The best solution to your problem would be to just stop using quack.
SJM

peace flaps

so i keep getting told!

just don't like indy (probably after using quack for 10+ years, and am too much of an old dog for such a new trick)

The Stevinator

never too old to learn new tricks.
SJM

Joe

Quote from: peace flaps on March 28, 2008, 08:31:34 AMso what do you guys save the photoshop spot colour jobs as? always as psd?



gonna try and do one of those illy workrounds next time i have a job to try it on - sounds like a reasonable solution

Personally I'd save it as, depending on whether it is an image or bitmap, a B&W bitmap/grayscale tiff and then color it in Quark with your spot color.

If you just have to do it in Photoshop I'd save it as a Photoshop EPS for Quark and as a PSD or PDF for InDesign.
Mac OS Sonoma 14.2.1 (c) | (retired)

The seven ages of man: spills, drills, thrills, bills, ills, pills and wills.

The Stevinator

yeah, especially with spot color images, whether it be monotone, duotone, tritone, etc.....

just save as a ps eps and be done with it.
SJM

peace flaps

^ i'm thinking more along the lines of "cmyk+spot colour channels"

eps never seemed to work, thats why i ended up using DCS2 (the only one available when i had spot colours on the file)



the fact that psd files are more supported these days will propbably make life a lot more simple next time i have to use any spot channels

The Stevinator

what kind of freak image are you trying to create?  a 5 color picture?  that would look like horsecrap.  keep in mind photoshop should be used for image editing only, not text or anything like that.

use illustrator if your trying to do custom text with wierd filters, etc.. applied to it.
SJM

jezza

what version of Quark are you trying ti get into/out of?
one sick prepress mofo

Joe

Quote from: peace flaps on March 28, 2008, 10:10:08 AM^ i'm thinking more along the lines of "cmyk+spot colour channels"

eps never seemed to work, thats why i ended up using DCS2 (the only one available when i had spot colours on the file)



the fact that psd files are more supported these days will propbably make life a lot more simple next time i have to use any spot channels

I'd save as a Tiff file for Quark then.
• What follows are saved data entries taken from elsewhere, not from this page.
-- pv_equiv track=rewrite | github.com/arhamansari11/Advent_of_Code | AOC 25/Day-09/Q2.py | compute_x_bounds_by_y
-- ===== SOURCE A (Python) =====
-- def compute_x_bounds_by_y(horizontal_segments, vertical_segments, all_ys):
--     x_bounds_by_y = {}
--
--     for y in all_ys:
--         x_ranges = []
--
--         if y in horizontal_segments:
--             x_ranges.extend(horizontal_segments[y])
--
--         for seg_x, seg_min_y, seg_max_y in vertical_segments:
--             if seg_min_y <= y <= seg_max_y:
--                 x_ranges.append((seg_x, seg_x))
--
--         if not x_ranges:
--             continue
--
--         x_ranges.sort()
--
--         merged = []
--         for start, end in x_ranges:
--             if merged and start <= merged[-1][1] + 1:
--                 merged[-1] = (merged[-1][0], max(merged[-1][1], end))
--             else:
--                 merged.append((start, end))
--
--         x_bounds_by_y[y] = (merged[0][0], merged[-1][1])
--
--     return x_bounds_by_y
-- ===== SOURCE B (Python) =====
-- def _upd(lo, hi, s, e):
--     lo = s if lo is None or s < lo else lo
--     hi = e if hi is None or hi < e else hi
--     return lo, hi
--
--
-- def compute_x_bounds_by_y(horizontal_segments, vertical_segments, all_ys):
--     out = {}
--     for y in all_ys:
--         lo = hi = None
--         for s, e in horizontal_segments.get(y, ()):
--             lo, hi = _upd(lo, hi, s, e)
--         for x, y0, y1 in vertical_segments:
--             if y0 <= y <= y1:
--                 lo, hi = _upd(lo, hi, x, x)
--         if lo is not None:
--             out[y] = (lo, hi)
--     return out
-- ===== Notes on version B (the rewrite author's own statement) =====
-- stated objective: simpler
-- what changed: Per y, B keeps running min-start/max-end accumulators in one fused pass over the horizontal ranges and vertical segments, instead of A's building a span list, sorting it, merging adjacent ranges and reading off the merged endpoints.
-- outside the precondition, e.g. on compute_x_bounds_by_y({0: [(0, 10), (20, 5)]}, [], [0]): A returns {0: (0, 5)}, B returns {0: (0, 10)}
import Mathlib
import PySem
-- pv_equiv track=rewrite | github.com/avivohayon/NLP | ex2/ex2nlp.py | create_tags_per_each_word_dict
-- ===== SOURCE A (Python) =====
-- def create_tags_per_each_word_dict(tagged_text):
--     """
--     param: tagged text: the text which each sentence is a tuple (word, tag)
--     return tag_per_word_dict: dict where its keys: tags, value: a dict of all the words with the key as tags
--     """
--     tag_per_word_dict = dict()
--     for sent in tagged_text:
--         for tagged_word in sent:
--             clean_tag = tagged_word[1]
--             if tagged_word[0] not in tag_per_word_dict.keys():
--                 tag_per_word_dict[tagged_word[0]] = dict()
--                 tag_per_word_dict[tagged_word[0]][clean_tag] = 1
--             else:
--                 tags_dict = tag_per_word_dict[tagged_word[0]]
--                 if clean_tag not in tags_dict.keys():
--                     tags_dict[clean_tag] = 1
--                 else:
--                     tags_dict[clean_tag] += 1
--
--     return tag_per_word_dict
-- ===== SOURCE B (Python) =====
-- def create_tags_per_each_word_dict(tagged_text):
--     # Pass 1: flat tally of (word, tag) pairs; pass 2: regroup the tally into nested dicts.
--     counts = {}
--     for sent in tagged_text:
--         for pair in sent:
--             counts[pair] = counts.get(pair, 0) + 1
--     result = {}
--     for (word, tag), n in counts.items():
--         if word not in result:
--             result[word] = {}
--         result[word][tag] = n
--     return result
-- ===== Notes on version B (the rewrite author's own statement) =====
-- stated objective: alternative
-- what changed: A builds the nested word->tag->count dicts incrementally with a branch per pair; B first makes one flat tally dict keyed by (word, tag) pairs and then regroups the tally's items into the nested dicts in a second pass.
import Mathlib
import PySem
-- pv_equiv track=rewrite | github.com/aMarkSnyder/AdventOfCode2024 | Day07/bridge_repair.py | valid_equation
-- ===== SOURCE A (Python) =====
-- def valid_equation(result, numbers):
--     if len(numbers) == 1:
--         return result == numbers[0]
--     if result < numbers[0]:
--         return False
--     added_numbers = [numbers[0]+numbers[1]] + numbers[2:]
--     multiplied_numbers = [numbers[0]*numbers[1]] + numbers[2:]
--     if valid_equation(result, added_numbers) or valid_equation(result, multiplied_numbers):
--         return True
-- ===== SOURCE B (Python) =====
-- def valid_equation(result, numbers):
--     if len(numbers) == 1:
--         return result == numbers[0]
--     if result < numbers[0]:
--         return False
--     frontier = {numbers[0]}
--     for n in numbers[1:]:
--         frontier = {w for v in frontier if v <= result for w in (v + n, v * n)}
--     if result in frontier:
--         return True
-- ===== Notes on version B (the rewrite author's own statement) =====
-- stated objective: alternative
-- what changed: Replaces the binary recursion over operator choices by a single left-to-right pass maintaining a deduplicated set of reachable partial values (same <=-result pruning).
import Mathlib
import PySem

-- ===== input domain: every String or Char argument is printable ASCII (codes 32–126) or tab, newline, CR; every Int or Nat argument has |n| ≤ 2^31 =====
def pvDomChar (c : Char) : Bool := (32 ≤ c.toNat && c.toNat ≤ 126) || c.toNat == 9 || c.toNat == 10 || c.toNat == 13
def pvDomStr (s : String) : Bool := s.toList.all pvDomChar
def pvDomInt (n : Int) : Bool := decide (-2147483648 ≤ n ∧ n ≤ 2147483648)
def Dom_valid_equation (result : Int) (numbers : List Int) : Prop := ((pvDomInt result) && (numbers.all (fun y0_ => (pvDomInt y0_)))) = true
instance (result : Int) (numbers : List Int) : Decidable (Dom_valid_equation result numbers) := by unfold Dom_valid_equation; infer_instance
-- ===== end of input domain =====

-- B replaces A's binary recursion over operator choices by one left-to-right pass maintaining a
-- deduplicated set of reachable partial values (with A's same <=-result pruning): objective
-- 'alternative' (iterative frontier search instead of recursion).

-- ===== PORT A =====
def valid_equation (result : Int) (numbers : List Int) : Option Bool :=
  match numbers with
  | [] => none  -- Python raises IndexError here; excluded by Pre_
  | [n0] => some (result == n0)
  | n0 :: n1 :: rest =>
    if result < n0 then some false
    else if valid_equation result ((n0 + n1) :: rest) = some true
            ∨ valid_equation result ((n0 * n1) :: rest) = some true then some true
    else none
termination_by numbers.length
decreasing_by all_goals (simp only [List.length_cons]; omega)

-- ===== PORT B =====
-- one loop step of Source B: {w for v in frontier if v <= result for w in (v+n, v*n)}
def pvStep (result : Int) (frontier : PySem.Set Int) (n : Int) : PySem.Set Int :=
  PySem.Set.ofList ((frontier.filter (fun v => v ≤ result)).flatMap (fun v => [v + n, v * n]))

def valid_equation_alt (result : Int) (numbers : List Int) : Option Bool :=
  match numbers with
  | [] => none  -- Python raises IndexError here; excluded by Pre_
  | n0 :: rest =>
    if rest.length = 0 then some (result == n0)
    else if result < n0 then some false
    else
      let frontier := rest.foldl (pvStep result) (PySem.Set.ofList [n0])
      if PySem.Set.contains frontier result then some true else none

-- ===== PRECONDITION & SPEC =====
-- Pre_ excludes only the empty list, on which both Pythons raise IndexError.
def Pre_valid_equation (result : Int) (numbers : List Int) : Prop := numbers ≠ []
instance (result : Int) (numbers : List Int) : Decidable (Pre_valid_equation result numbers) := by unfold Pre_valid_equation; infer_instance
def pvWitness_valid_equation : Int × List Int := (10, [2, 3, 4])

def Spec_valid_equation (result : Int) (numbers : List Int) (out : Option Bool) : Prop := out = valid_equation_alt result numbers
instance (result : Int) (numbers : List Int) (out : Option Bool) : Decidable (Spec_valid_equation result numbers out) := by unfold Spec_valid_equation; infer_instance

-- ===== CLAIM (what is proved, stated in full; the proofs are below) =====
def Claim_equal_valid_equation : Prop := ∀ (result : Int) (numbers : List Int), Dom_valid_equation result numbers → Pre_valid_equation result numbers → Spec_valid_equation result numbers (valid_equation result numbers)

-- ===== LEMMAS AND PROOFS =====

-- A returns `some true` on v :: n :: tl iff v passes the prune and one child succeeds.
lemma valid_equation_true_cons (result v n : Int) (tl : List Int) :
    valid_equation result (v :: n :: tl) = some true ↔
      v ≤ result ∧ (valid_equation result ((v + n) :: tl) = some true
                    ∨ valid_equation result ((v * n) :: tl) = some true) := by
  rw [valid_equation]
  split_ifs with h1 h2 <;> simp_all

-- loop invariant: result ∈ foldl of pvStep over ns from F iff some seed v ∈ F makes A succeed on v :: ns
lemma mem_foldl_pvStep (result : Int) (ns : List Int) :
    ∀ F : List Int, (result ∈ ns.foldl (pvStep result) F ↔
      ∃ v ∈ F, valid_equation result (v :: ns) = some true) := by
  induction ns with
  | nil =>
    intro F
    simp only [List.foldl_nil, valid_equation]
    constructor
    · intro h; exact ⟨result, h, by simp⟩
    · rintro ⟨v, hv, h⟩; simp at h; rwa [h]
  | cons n tl ih =>
    intro F
    rw [List.foldl_cons, ih]
    constructor
    · rintro ⟨w, hw, hT⟩
      simp only [pvStep, PySem.Set.mem_ofList, List.mem_flatMap, List.mem_filter,
        decide_eq_true_eq, List.mem_cons, List.not_mem_nil, or_false] at hw
      obtain ⟨v, ⟨hvF, hvle⟩, hw⟩ := hw
      refine ⟨v, hvF, ?_⟩
      rw [valid_equation_true_cons]
      rcases hw with h | h <;> subst h
      · exact ⟨hvle, Or.inl hT⟩
      · exact ⟨hvle, Or.inr hT⟩
    · rintro ⟨v, hvF, hT⟩
      rw [valid_equation_true_cons] at hT
      obtain ⟨hvle, hc⟩ := hT
      rcases hc with h | h
      · exact ⟨v + n, by
          simp only [pvStep, PySem.Set.mem_ofList, List.mem_flatMap, List.mem_filter,
            decide_eq_true_eq]
          exact ⟨v, ⟨hvF, hvle⟩, by simp⟩, h⟩
      · exact ⟨v * n, by
          simp only [pvStep, PySem.Set.mem_ofList, List.mem_flatMap, List.mem_filter,
            decide_eq_true_eq]
          exact ⟨v, ⟨hvF, hvle⟩, by simp⟩, h⟩

-- ===== VERDICT (by name: the statement is the Claim_ definition above) =====
theorem valid_equation_spec : Claim_equal_valid_equation := by
  intro result numbers _ hpre
  unfold Spec_valid_equation
  match numbers with
  | [] => exact absurd rfl hpre
  | [n0] => rw [valid_equation]; rfl
  | n0 :: n1 :: tl =>
    rw [valid_equation, valid_equation_alt]
    simp only [List.length_cons, Nat.succ_ne_zero, if_false]
    by_cases h0 : result < n0
    · simp [h0]
    · simp only [h0, if_false]
      have hmem := mem_foldl_pvStep result (n1 :: tl) (PySem.Set.ofList [n0])
      have hone : ∀ v, v ∈ PySem.Set.ofList [n0] ↔ v = n0 := by
        intro v; rw [PySem.Set.mem_ofList]; simp
      by_cases hc : valid_equation result ((n0 + n1) :: tl) = some true
          ∨ valid_equation result ((n0 * n1) :: tl) = some true
      · have : result ∈ (n1 :: tl).foldl (pvStep result) (PySem.Set.ofList [n0]) := by
          rw [hmem]
          exact ⟨n0, (hone n0).mpr rfl, by rw [valid_equation_true_cons]; exact ⟨by omega, hc⟩⟩
        rw [List.foldl_cons] at this
        simp [hc, this]
      · have : result ∉ (n1 :: tl).foldl (pvStep result) (PySem.Set.ofList [n0]) := by
          rw [hmem]
          rintro ⟨v, hv, hT⟩
          rw [hone] at hv; subst hv
          rw [valid_equation_true_cons] at hT
          exact hc hT.2
        rw [List.foldl_cons] at this
        simp [hc, this]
You can retain the spots in a tiff file and Quark should see it just fine. I'd rather receive a thorough rectal exam than to place a PSD or PDF in Quark.
Mac OS Sonoma 14.2.1 (c) | (retired)

The seven ages of man: spills, drills, thrills, bills, ills, pills and wills.

LoganBlade

Get indesign. or do what other are telling you.

Once you go Indesign you only go back when a designer got the program because that is all the teacher at the school knew how to use. Good luck.
"dyslexics have more fnu"

frailer

Quote from: peace flaps on March 28, 2008, 09:34:29 AMso i keep getting told!

just don't like indy (probably after using quack for 10+ years, and am too much of an old dog for such a new trick)

Sorry, gonna be a bit confronting here, peace flaps. Most people who are still using Quack are doing so because they: a] have no choice. b] are change-resistant. You seem to fall into b] category. We can get you through it, mate. Really.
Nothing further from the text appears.